Anonymous: Except Darwin wasn't God. Compared to the posited God's 3-O's, the only "O" Darwin had was Omni-Darwinness. And the SBC wasn't wrong. They were only wrong later, once slavery wasn't economically feasible anymore. The thing about, say, the guidance of the Holy Spirit is that it's remarkably supportive. It's win-win for God when He's supporting both sides.

Anonymous said...

You do understand that nowhere does God commend someone for taking slaves. He simply acknowledged that the situation existed and commanded Christians who happened to be slaves to treat their earthly masters with respect, and to be meek. Same command he gave everyone with respect to everyone else. God commanded me to treat whomever is over me with respect. That doesn't mean he condones that I work for a ridiculously inhuman boss. He simply wants me to act Christlike despite the persecution, same as he did with the slaves.

GCT said...

"You do understand that nowhere does God commend someone for taking slaves."

O RLY?

At best, your argument boils down to a god that is indifferent to slavery. He doesn't seem to care about it. Yet, he cares about murder and condemns it because it is bad. He cares about eating unclean animals and condemns that. He cares about children sassing their parents and he condemns that.

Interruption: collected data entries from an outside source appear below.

-- pv_equiv track=rewrite | github.com/lhgeer7485/ssafy_1 | 스터디/알고리즘/피보나치.py | fnc
-- ===== SOURCE A (Python) =====
-- def fnc(n):
--     zero = [1, 0, 1]
--     one = [0, 1, 1]
--
--     if n == 0:
--         return zero, one
--     elif n == 1:
--         return zero, one
--     elif n == 2:
--         return zero, one
--
--     else:
--         for x in range(3, n+1):
--             zero.append(zero[x-1] + zero[x-2])
--             one.append(one[x-1] + one[x-2])
--
--     return zero, one
-- ===== SOURCE B (Python) =====
-- def fnc(n):
--     if n < 3:
--         return [1, 0, 1], [0, 1, 1]
--     zero = [1, 0, 1]
--     for x in range(3, n + 2):
--         zero.append(zero[x - 1] + zero[x - 2])
--     one = [0, 1] + zero[3:n + 2]
--     return zero[:n + 1], one
-- ===== Notes on version B (the rewrite author's own statement) =====
-- stated objective: alternative
-- what changed: B builds only the zero sequence one step further and derives one from the shift identity one[k] = zero[k+1], instead of A's loop maintaining both lists with the recurrence.
import Mathlib
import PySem

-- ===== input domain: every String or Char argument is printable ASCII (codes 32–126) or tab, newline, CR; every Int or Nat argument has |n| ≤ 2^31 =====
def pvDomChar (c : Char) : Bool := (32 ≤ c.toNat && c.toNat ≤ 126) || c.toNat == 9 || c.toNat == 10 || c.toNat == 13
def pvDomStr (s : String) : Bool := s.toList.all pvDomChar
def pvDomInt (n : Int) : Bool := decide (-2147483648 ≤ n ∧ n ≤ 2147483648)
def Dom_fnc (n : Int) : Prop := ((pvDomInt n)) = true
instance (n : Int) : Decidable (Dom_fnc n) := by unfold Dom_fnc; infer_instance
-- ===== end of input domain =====

-- B derives the `one` list from the shift identity one[k] = zero[k+1] instead of
-- running A's recurrence on both lists; same O(n) cost, alternative decomposition.

-- ===== PORT A =====
-- zero[x-1] etc. are ported with pyGetD default 0; inside A's loop the index is
-- always in range, so the default is never used (exact).
def fncStep (p : List Int × List Int) (x : Int) : List Int × List Int :=
  (p.1 ++ [PySem.List.pyGetD p.1 (x-1) 0 + PySem.List.pyGetD p.1 (x-2) 0],
   p.2 ++ [PySem.List.pyGetD p.2 (x-1) 0 + PySem.List.pyGetD p.2 (x-2) 0])

def fnc (n : Int) : List Int × List Int :=
  let zero : List Int := [1, 0, 1]
  let one : List Int := [0, 1, 1]
  if n = 0 then (zero, one)
  else if n = 1 then (zero, one)
  else if n = 2 then (zero, one)
  else (PySem.List.pyRange 3 (n+1) 1).foldl fncStep (zero, one)

-- ===== PORT B =====
def fncAltStep (z : List Int) (x : Int) : List Int :=
  z ++ [PySem.List.pyGetD z (x-1) 0 + PySem.List.pyGetD z (x-2) 0]

def fnc_alt (n : Int) : List Int × List Int :=
  if n < 3 then ([1, 0, 1], [0, 1, 1])
  else
    let zero := (PySem.List.pyRange 3 (n+2) 1).foldl fncAltStep [1, 0, 1]
    let one := [0, 1] ++ PySem.List.slice zero (some 3) (some (n+2))
    (PySem.List.slice zero none (some (n+1)), one)

-- ===== PRECONDITION & SPEC =====
def Spec_fnc (n : Int) (out : List Int × List Int) : Prop := out = fnc_alt n
instance (n : Int) (out : List Int × List Int) : Decidable (Spec_fnc n out) := by unfold Spec_fnc; infer_instance

-- ===== CLAIM (what is proved, stated in full; the proofs are below) =====
def Claim_equal_fnc : Prop := ∀ (n : Int), Dom_fnc n → Spec_fnc n (fnc n)

-- ===== LEMMAS AND PROOFS =====

-- the common sequence: zero[k] = fibF k, one[k] = fibF (k+1)
def fibF : Nat → Int
  | 0 => 1
  | 1 => 0
  | (k+2) => fibF (k+1) + fibF k

-- A's loop body is the alt step applied componentwise
theorem foldl_fncStep_pair (l : List Int) (a b : List Int) :
    l.foldl fncStep (a, b) = (l.foldl fncAltStep a, l.foldl fncAltStep b) := by
  induction l generalizing a b with
  | nil => rfl
  | cons x xs ih => simp [List.foldl_cons, fncStep, fncAltStep, ih]

-- the loop over range(3, k+4) extends [g 0, g 1, g 2] to the first k+4 values of g,
-- for any g satisfying the recurrence
theorem loop_eval (g : Nat → Int) (hrec : ∀ k, g (k+2) = g (k+1) + g k) (k : Nat) :
    (PySem.List.pyRange 3 ((k : Int)+4) 1).foldl fncAltStep [g 0, g 1, g 2]
      = (List.range (k+4)).map g := by
  induction k with
  | zero =>
    rw [show ((0:Nat):Int)+4 = 3+1 by norm_num, PySem.List.pyRange_one_succ_right (by norm_num)]
    rw [PySem.List.pyRange_one_eq_nil (by norm_num)]
    have h3 : g 3 = g 2 + g 1 := hrec 1
    simp [List.range_succ, fncAltStep, PySem.List.pyGetD, h3]
  | succ k ih =>
    have h1 : ((k+1 : Nat) : Int)+4 = ((k:Int)+4)+1 := by push_cast; ring
    rw [h1, PySem.List.pyRange_one_succ_right (by omega), List.foldl_append, ih]
    have hx1 : ((k:Int)+4) - 1 = ((k+3 : Nat) : Int) := by push_cast; ring
    have hx2 : ((k:Int)+4) - 2 = ((k+2 : Nat) : Int) := by push_cast; ring
    simp only [List.foldl_cons, List.foldl_nil, fncAltStep, hx1, hx2,
      PySem.List.pyGetD_natCast]
    rw [List.getD_eq_getElem?_getD, List.getD_eq_getElem?_getD]
    simp only [List.getElem?_map, List.getElem?_range (by omega : k+3 < k+4),
      List.getElem?_range (by omega : k+2 < k+4), Option.map_some, Option.getD_some]
    have hg : g (k+4) = g (k+3) + g (k+2) := by
      simpa [show k+2+2 = k+4 by ring, show k+2+1 = k+3 by ring] using hrec (k+2)
    rw [show k+1+4 = (k+4)+1 by ring]
    simp [List.range_succ, hg]

-- shifting: [0,1] ++ (first m+5 values of fibF).drop 3 = first m+4 values of fibF (·+1)
theorem shift_eval (m : Nat) :
    (0:Int) :: 1 :: ((List.range (m+5)).map fibF).drop 3
      = (List.range (m+4)).map (fun k => fibF (k+1)) := by
  apply List.ext_getElem
  · simp
  · intro i h1 h2
    match i with
    | 0 => simp [fibF]
    | 1 => simp [fibF]
    | (i+2) =>
      simp only [List.getElem_cons_succ, List.getElem_drop,
        List.getElem_map, List.getElem_range]
      congr 1
      omega

theorem fnc_alt_eval (k : Nat) :
    fnc_alt ((k:Int)+3)
      = ((List.range (k+4)).map fibF, (List.range (k+4)).map (fun j => fibF (j+1))) := by
  have hlt : ¬ ((k:Int)+3 < 3) := by omega
  have hzeroB : (PySem.List.pyRange 3 ((k:Int)+3+2) 1).foldl fncAltStep [1,0,1]
      = (List.range (k+5)).map fibF := by
    have := loop_eval fibF (fun j => rfl) (k+1)
    rw [show (k:Int)+3+2 = ((k+1:Nat):Int)+4 by push_cast; ring]
    simpa [fibF, show k+1+4 = k+5 by ring] using this
  simp only [fnc_alt, if_neg hlt, hzeroB, Prod.mk.injEq]
  constructor
  · rw [PySem.List.slice_to _ (by omega : (0:Int) ≤ (k:Int)+3+1)]
    rw [show ((k:Int)+3+1).toNat = k+4 by omega]
    rw [← List.map_take, List.take_range]
    simp
  · rw [PySem.List.slice_toNat _ (by norm_num : (0:Int) ≤ 3) (by omega : (0:Int) ≤ (k:Int)+3+2)]
    rw [show ((k:Int)+3+2).toNat = k+5 by omega, show ((3:Int)).toNat = 3 by rfl]
    rw [List.take_of_length_le (by simp)]
    have := shift_eval k
    simpa using this

theorem fnc_eq_alt_of_ge (n : Int) (h : 3 ≤ n) : fnc n = fnc_alt n := by
  obtain ⟨k, hk⟩ : ∃ k : Nat, n = (k:Int) + 3 := ⟨(n-3).toNat, by omega⟩
  subst hk
  have h0 : ¬ ((k:Int)+3 = 0) := by omega
  have h1 : ¬ ((k:Int)+3 = 1) := by omega
  have h2 : ¬ ((k:Int)+3 = 2) := by omega
  simp only [fnc, if_neg h0, if_neg h1, if_neg h2]
  rw [foldl_fncStep_pair, fnc_alt_eval]
  have hzeroA : (PySem.List.pyRange 3 ((k:Int)+3+1) 1).foldl fncAltStep [1,0,1]
      = (List.range (k+4)).map fibF := by
    have := loop_eval fibF (fun j => rfl) k
    rw [show (k:Int)+3+1 = (k:Int)+4 by ring]
    simpa [fibF] using this
  have honeA : (PySem.List.pyRange 3 ((k:Int)+3+1) 1).foldl fncAltStep [0,1,1]
      = (List.range (k+4)).map (fun j => fibF (j+1)) := by
    have := loop_eval (fun j => fibF (j+1)) (fun j => rfl) k
    rw [show (k:Int)+3+1 = (k:Int)+4 by ring]
    simpa [fibF] using this
  rw [hzeroA, honeA]

theorem fnc_eq_alt_of_lt (n : Int) (h : n < 3) : fnc n = fnc_alt n := by
  unfold fnc fnc_alt
  rw [if_pos h]
  by_cases h0 : n = 0
  · simp [h0]
  by_cases h1 : n = 1
  · simp [h1]
  by_cases h2 : n = 2
  · simp [h2]
  rw [if_neg h0, if_neg h1, if_neg h2]
  rw [PySem.List.pyRange_one_eq_nil (by omega)]
  rfl

-- ===== VERDICT (by name: the statement is the Claim_ definition above) =====
theorem fnc_spec : Claim_equal_fnc := by
  intro n _
  unfold Spec_fnc
  rcases lt_or_ge n 3 with h | h
  · exact fnc_eq_alt_of_lt n h
  · exact fnc_eq_alt_of_ge n h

IOW, the Bible is supposed to be a book that informs us on god's morals, and he's laid out a whole long list of things not to do. Slavery (and rape) does not appear on that list. What does that tell you? Why would god say don't do X, Y, or Z, and then turn around and be indifferent to slavery? This makes no sense. And, if god were trying to give us a moral code, why wouldn't he speak out and say, "Slavery is wrong?"

Anonymous said...

Is indentured servitude wrong? Even if agreed upon by both parties ahead of time?

Modusoperandi said...

It's iffy, and prone to abuse.
Also, voluntary indentured servitude isn't what we're talking about. Slavery is. You know, where a person is your property (and their kids. And their kids). Try Exodus21 or Lev25:44-46, among other places.

gsw said...

In all the uncounted (by me) pages of the bible, there is but a single sentence worth while:
Math.7:12
"So in everything, do to others what you would have them do to you, for this sums up the Law and the Prophets."
The rest is just distorted history and bragging. A boring waste of paper.